Calculating the charging priority of the electric automobile according to the following relation:
power allocation based on charging priority in the following relationship:
the invention also discloses a city power grid electric vehicle cooperative regulation and control system based on real-time information, which comprises a data acquisition module, an energy boundary calculation module of an electric vehicle aggregation group, a day-ahead scheduling plan module, an objective function construction module, a positive and negative ideal solving module and a power distribution module;
the data acquired by the data acquisition module comprises the battery capacity of the electric automobile and the efficiency of the charging pile in the charging time, and the acquired data is input to an energy boundary calculation module of an electric automobile aggregation group;
the energy boundary calculation module of the electric automobile aggregation group calculates the energy boundary numerical value of a single electric automobile according to the received data, then calculates the energy boundary numerical value of the aggregation group, and inputs the calculation result to the day-ahead scheduling plan module;
the day-ahead scheduling plan module makes a day-ahead scheduling plan according to the boundary numerical value and inputs the made plan to the target function construction module;
the target function construction module constructs a target function according to the result input by the day-ahead scheduling plan module and inputs the target function to the positive and negative ideal solving module;
the positive and negative ideal solving module calculates positive and negative ideal solutions and inputs the solved solution values to the power distribution module;
the power distribution module calculates the charging priority of the electric automobile and charges the electric automobile according to the charging priority.

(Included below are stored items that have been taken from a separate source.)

-- pv_equiv track=rewrite | github.com/c41-gg/Pantasa | rules/hngram_counter.py | tag_type
-- ===== SOURCE A (Python) =====
-- hierarchical_pos_tags = {
--     "NN.*": ["NNC", "NNP", "NNPA", "NNCA"],
--     "PR.*": ["PRS", "PRP", "PRSP", "PRO", "PRQ", "PRQP", "PRL", "PRC", "PRF", "PRI"],
--     "DT.*": ["DTC", "DTCP", "DTP", "DTPP"],
--     "CC.*": ["CCT", "CCR", "CCB", "CCA", "CCP", "CCU"],
--     "LM": [],
--     "TS": [],
--     "VB.*": ["VBW", "VBS", "VBH", "VBN", "VBTS", "VBTR", "VBTF", "VBTP", "VBAF", "VBOF", "VBOB", "VBOL", "VBOI", "VBRF"],
--     "JJ.*": ["JJD", "JJC", "JJCC", "JJCS", "JJCN", "JJN"],
--     "RB.*": ["RBD", "RBN", "RBK", "RBP", "RBB", "RBR", "RBQ", "RBT", "RBF", "RBW", "RBM", "RBL", "RBI", "RBJ", "RBS"],
--     "CD.*": ["CDB"],
--     "FW": [],
--     "PM.*": ["PMP", "PME", "PMQ", "PMC", "PMSC", "PMS"]
-- }
--
-- def tag_type(tag):
--     # Check if the tag is a combined rough POS tag (i.e., "NN.*_VB.*")
--     if "_" in tag:
--         components = tag.split("_")
--         # Check if all components are rough POS tags
--         if all(component in hierarchical_pos_tags for component in components):
--             return "rough POS tag"
--         # Check if all components are detailed POS tags
--         elif all(any(component in detailed_tags for detailed_tags in hierarchical_pos_tags.values()) for component in components):
--             return "detailed POS tag"
--
--     # Check if the tag is a rough POS tag
--     if tag in hierarchical_pos_tags:
--         return "rough POS tag"
--
--     # Check if the tag is a detailed POS tag (found in the values of the dictionary)
--     for rough_tag, detailed_tags in hierarchical_pos_tags.items():
--         if tag in detailed_tags:
--             return "detailed POS tag"
-- ===== SOURCE B (Python) =====
-- hierarchical_pos_tags = {
--     "NN.*": ["NNC", "NNP", "NNPA", "NNCA"],
--     "PR.*": ["PRS", "PRP", "PRSP", "PRO", "PRQ", "PRQP", "PRL", "PRC", "PRF", "PRI"],
--     "DT.*": ["DTC", "DTCP", "DTP", "DTPP"],
--     "CC.*": ["CCT", "CCR", "CCB", "CCA", "CCP", "CCU"],
--     "LM": [],
--     "TS": [],
--     "VB.*": ["VBW", "VBS", "VBH", "VBN", "VBTS", "VBTR", "VBTF", "VBTP", "VBAF", "VBOF", "VBOB", "VBOL", "VBOI", "VBRF"],
--     "JJ.*": ["JJD", "JJC", "JJCC", "JJCS", "JJCN", "JJN"],
--     "RB.*": ["RBD", "RBN", "RBK", "RBP", "RBB", "RBR", "RBQ", "RBT", "RBF", "RBW", "RBM", "RBL", "RBI", "RBJ", "RBS"],
--     "CD.*": ["CDB"],
--     "FW": [],
--     "PM.*": ["PMP", "PME", "PMQ", "PMC", "PMSC", "PMS"]
-- }
--
-- # Flat index built once: every rough key and every detailed tag mapped to its kind.
-- # Keys and detailed tags are disjoint, so a single lookup replaces A's staged scans.
-- FLAT = dict(
--     [(k, "rough POS tag") for k in hierarchical_pos_tags]
--     + [(d, "detailed POS tag") for vals in hierarchical_pos_tags.values() for d in vals]
-- )
--
-- def tag_type(tag):
--     if "_" not in tag:
--         return FLAT.get(tag)
--     # combined tag: one lookup per component; answer is the class iff it is uniform
--     kinds = {FLAT.get(c) for c in tag.split("_")}
--     return kinds.pop() if len(kinds) == 1 else None
-- ===== Notes on version B (the rewrite author's own statement) =====
-- stated objective: alternative
-- what changed: Replaced A's staged all()/any() membership passes and final dict-items scan by a flat tag->kind dictionary built once (keys->rough, detailed tags->detailed), so tag_type does one lookup per component and decides a combined tag by checking that the set of looked-up kinds is uniform.
import Mathlib
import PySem

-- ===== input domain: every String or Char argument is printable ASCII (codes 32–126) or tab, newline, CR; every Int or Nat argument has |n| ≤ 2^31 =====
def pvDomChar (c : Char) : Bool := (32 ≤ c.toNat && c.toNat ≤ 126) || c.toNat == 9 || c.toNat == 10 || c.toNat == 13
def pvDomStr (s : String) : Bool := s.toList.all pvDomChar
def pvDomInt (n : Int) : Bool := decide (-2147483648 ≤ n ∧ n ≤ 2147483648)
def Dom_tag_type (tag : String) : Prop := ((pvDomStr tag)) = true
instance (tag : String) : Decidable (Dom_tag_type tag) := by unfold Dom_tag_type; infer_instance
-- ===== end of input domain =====

-- B replaces A's staged all()/any() passes and final dict scan by a flat tag→kind index
-- built once, one lookup per component, and a set-uniformity check (objective: alternative).


def hierarchical_pos_tags : List (String × List String) := [
  ("NN.*", ["NNC", "NNP", "NNPA", "NNCA"]),
  ("PR.*", ["PRS", "PRP", "PRSP", "PRO", "PRQ", "PRQP", "PRL", "PRC", "PRF", "PRI"]),
  ("DT.*", ["DTC", "DTCP", "DTP", "DTPP"]),
  ("CC.*", ["CCT", "CCR", "CCB", "CCA", "CCP", "CCU"]),
  ("LM", []),
  ("TS", []),
  ("VB.*", ["VBW", "VBS", "VBH", "VBN", "VBTS", "VBTR", "VBTF", "VBTP", "VBAF", "VBOF", "VBOB", "VBOL", "VBOI", "VBRF"]),
  ("JJ.*", ["JJD", "JJC", "JJCC", "JJCS", "JJCN", "JJN"]),
  ("RB.*", ["RBD", "RBN", "RBK", "RBP", "RBB", "RBR", "RBQ", "RBT", "RBF", "RBW", "RBM", "RBL", "RBI", "RBJ", "RBS"]),
  ("CD.*", ["CDB"]),
  ("FW", []),
  ("PM.*", ["PMP", "PME", "PMQ", "PMC", "PMSC", "PMS"])]

-- ===== PORT A =====
-- A's final for-loop over dict.items(), returning "detailed POS tag" at the first value list containing tag
def tagTypeLoop (items : List (String × List String)) (tag : String) : Option String :=
  match items with
  | [] => none
  | (_, detailed) :: rest =>
    if detailed.contains tag then some "detailed POS tag" else tagTypeLoop rest tag

def tag_type (tag : String) : Option String :=
  -- the combined branch's two early returns, 'none' = fall through
  let combined : Option String :=
    if PySem.Str.isIn "_" tag then
      let components := (PySem.Str.split? tag "_").getD []
      if components.all (fun c => (hierarchical_pos_tags.map Prod.fst).contains c) then
        some "rough POS tag"
      else if components.all
          (fun c => (hierarchical_pos_tags.map Prod.snd).any (fun detailed => detailed.contains c)) then
        some "detailed POS tag"
      else none
    else none
  match combined with
  | some r => some r
  | none =>
    if (hierarchical_pos_tags.map Prod.fst).contains tag then some "rough POS tag"
    else tagTypeLoop hierarchical_pos_tags tag

-- ===== PORT B =====
-- FLAT: the flat index built once from the two comprehensions (keys → rough, detailed tags → detailed);
-- dict(pairs) over these (distinct) keys is PySem.Dict.ofList of the concatenated pair list
def flatPairs : List (String × String) :=
  (hierarchical_pos_tags.map (fun p => (p.1, "rough POS tag"))) ++
  (hierarchical_pos_tags.flatMap (fun p => p.2.map (fun d => (d, "detailed POS tag"))))

def flatIndex : PySem.Dict String String := PySem.Dict.ofList flatPairs

def tag_type_alt (tag : String) : Option String :=
  if !(PySem.Str.isIn "_" tag) then
    flatIndex.get? tag
  else
    let kinds : PySem.Set (Option String) :=
      PySem.Set.ofList (((PySem.Str.split? tag "_").getD []).map (fun c => flatIndex.get? c))
    -- kinds.pop() on a one-element set is its unique element (order-independent)
    if kinds.length = 1 then kinds.getD 0 none else none

-- ===== PRECONDITION & SPEC =====
def Spec_tag_type (tag : String) (out : Option String) : Prop := out = tag_type_alt tag
instance (tag : String) (out : Option String) : Decidable (Spec_tag_type tag out) := by unfold Spec_tag_type; infer_instance

-- ===== CLAIM (what is proved, stated in full; the proofs are below) =====
def Claim_equal_tag_type : Prop := ∀ (tag : String), Dom_tag_type tag → Spec_tag_type tag (tag_type tag)

-- ===== LEMMAS AND PROOFS =====

-- the value a flat-index lookup yields, phrased over the original table
def FSpec (c : String) : Option String :=
  if (hierarchical_pos_tags.map Prod.fst).contains c then some "rough POS tag"
  else if hierarchical_pos_tags.any (fun p => p.2.contains c) then some "detailed POS tag"
  else none

-- keys of the table never occur in any value list
theorem key_not_in_vals : ∀ c ∈ hierarchical_pos_tags.map Prod.fst,
    hierarchical_pos_tags.any (fun p => p.2.contains c) = false := by decide

-- keys contain no underscore
theorem key_no_underscore : ∀ c ∈ hierarchical_pos_tags.map Prod.fst,
    PySem.Str.isIn "_" c = false := by decide

-- values contain no underscore
theorem val_no_underscore : ∀ p ∈ hierarchical_pos_tags, ∀ c ∈ p.2,
    PySem.Str.isIn "_" c = false := by decide

-- Python's s.split(sep) never returns an empty list
theorem splitGo_ne_nil (sep : List Char) (fuel : Nat) (l cur : List Char) (acc : List (List Char)) :
    PySem.Chars.splitOn.go sep fuel l cur acc ≠ [] := by
  induction fuel generalizing l cur acc with
  | zero => simp [PySem.Chars.splitOn.go]
  | succ n ih =>
    cases l with
    | nil => simp [PySem.Chars.splitOn.go]
    | cons c rest =>
      rw [PySem.Chars.splitOn.go]
      split
      · exact ih _ _ _
      · exact ih _ _ _

theorem split_ne_nil (s : String) : (PySem.Str.split? s "_").getD [] ≠ [] := by
  simp [PySem.Str.split?, PySem.Chars.split?, PySem.Chars.splitOn]
  intro h
  exact splitGo_ne_nil _ _ _ _ _ h

-- find? over a constant-valued pair map is the membership test
theorem find?_pair_map (xs : List String) (v c : String) :
    List.find? (fun p => p.1 == c) (xs.map (fun d => (d, v))) =
      if xs.contains c then some (c, v) else none := by
  induction xs with
  | nil => rfl
  | cons d t ih =>
    by_cases h : d = c
    · subst h; simp
    · have hb : (d == c) = false := by simpa using h
      have hcd : (c = d ∨ c ∈ t) ↔ (c ∈ t) := or_iff_right (fun hcd => h hcd.symm)
      simp [hb, ih, hcd]

-- find? over the flattened value lists is A's any-scan
theorem find?_flat_vals (items : List (String × List String)) (c : String) :
    List.find? (fun p => p.1 == c)
        (items.flatMap (fun p => p.2.map (fun d => (d, "detailed POS tag")))) =
      if items.any (fun p => p.2.contains c) then some (c, "detailed POS tag") else none := by
  induction items with
  | nil => rfl
  | cons hd tl ih =>
    rw [List.flatMap_cons, List.find?_append, find?_pair_map, ih, List.any_cons]
    by_cases h : hd.2.contains c = true
    · rw [h, Bool.true_or]
      simp
    · have h' : hd.2.contains c = false := by simpa using h
      rw [h', Bool.false_or]
      simp

-- the flat lookup, characterised over the original table
set_option maxRecDepth 40000 in
theorem flat_get (c : String) : flatIndex.get? c = FSpec c := by
  have hitems : flatIndex.items = flatPairs := by decide
  rw [PySem.Dict.get?, hitems]
  unfold flatPairs FSpec
  rw [List.find?_append]
  have hkeys : hierarchical_pos_tags.map (fun p => (p.1, "rough POS tag")) =
      (hierarchical_pos_tags.map Prod.fst).map (fun k => (k, "rough POS tag")) := by
    simp [List.map_map]
  rw [hkeys, find?_pair_map, find?_flat_vals]
  split_ifs <;> rfl

theorem FSpec_eq_rough_iff (c : String) :
    FSpec c = some "rough POS tag" ↔ (hierarchical_pos_tags.map Prod.fst).contains c = true := by
  unfold FSpec
  by_cases h1 : (hierarchical_pos_tags.map Prod.fst).contains c = true
  · rw [if_pos h1]; exact iff_of_true rfl h1
  · rw [if_neg h1]
    split_ifs with h2
    · exact iff_of_false (by decide) h1
    · exact iff_of_false (by simp) h1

Compared with the prior art, the invention has the beneficial effects that a parameterized aggregation EV charging model based on real-time information is provided, and the charging flexibility is expressed by using an energy boundary; the charging priorities of the electric vehicles connected into the power grid are sequenced by using a good-bad solution distance method, so that the square sum of the deviations of the active output correction in the day is minimum while the influence of the traveling uncertainty of the electric vehicles on the day-ahead scheduling plan is reduced. The precision of the original day-ahead optimization is improved, the components which are optimized in real time in the day are added, the scheduling time is saved, and the real-time performance and the accuracy are improved.
Drawings
FIG. 1 is a block diagram of the steps of the city power grid electric vehicle cooperative regulation and control method based on real-time information according to the present invention;
FIG. 2 is a block diagram of a group energy boundary and dispatch plan for a previous electric vehicle in accordance with an embodiment of the present invention;
FIG. 3 is a flowchart of a dispatch plan modification based on real-time information in an implementation of the present invention.
Detailed Description
The present application is further described below with reference to the accompanying drawings. The following examples are only for illustrating the technical solutions of the present invention more clearly, and the protection scope of the present application is not limited thereby.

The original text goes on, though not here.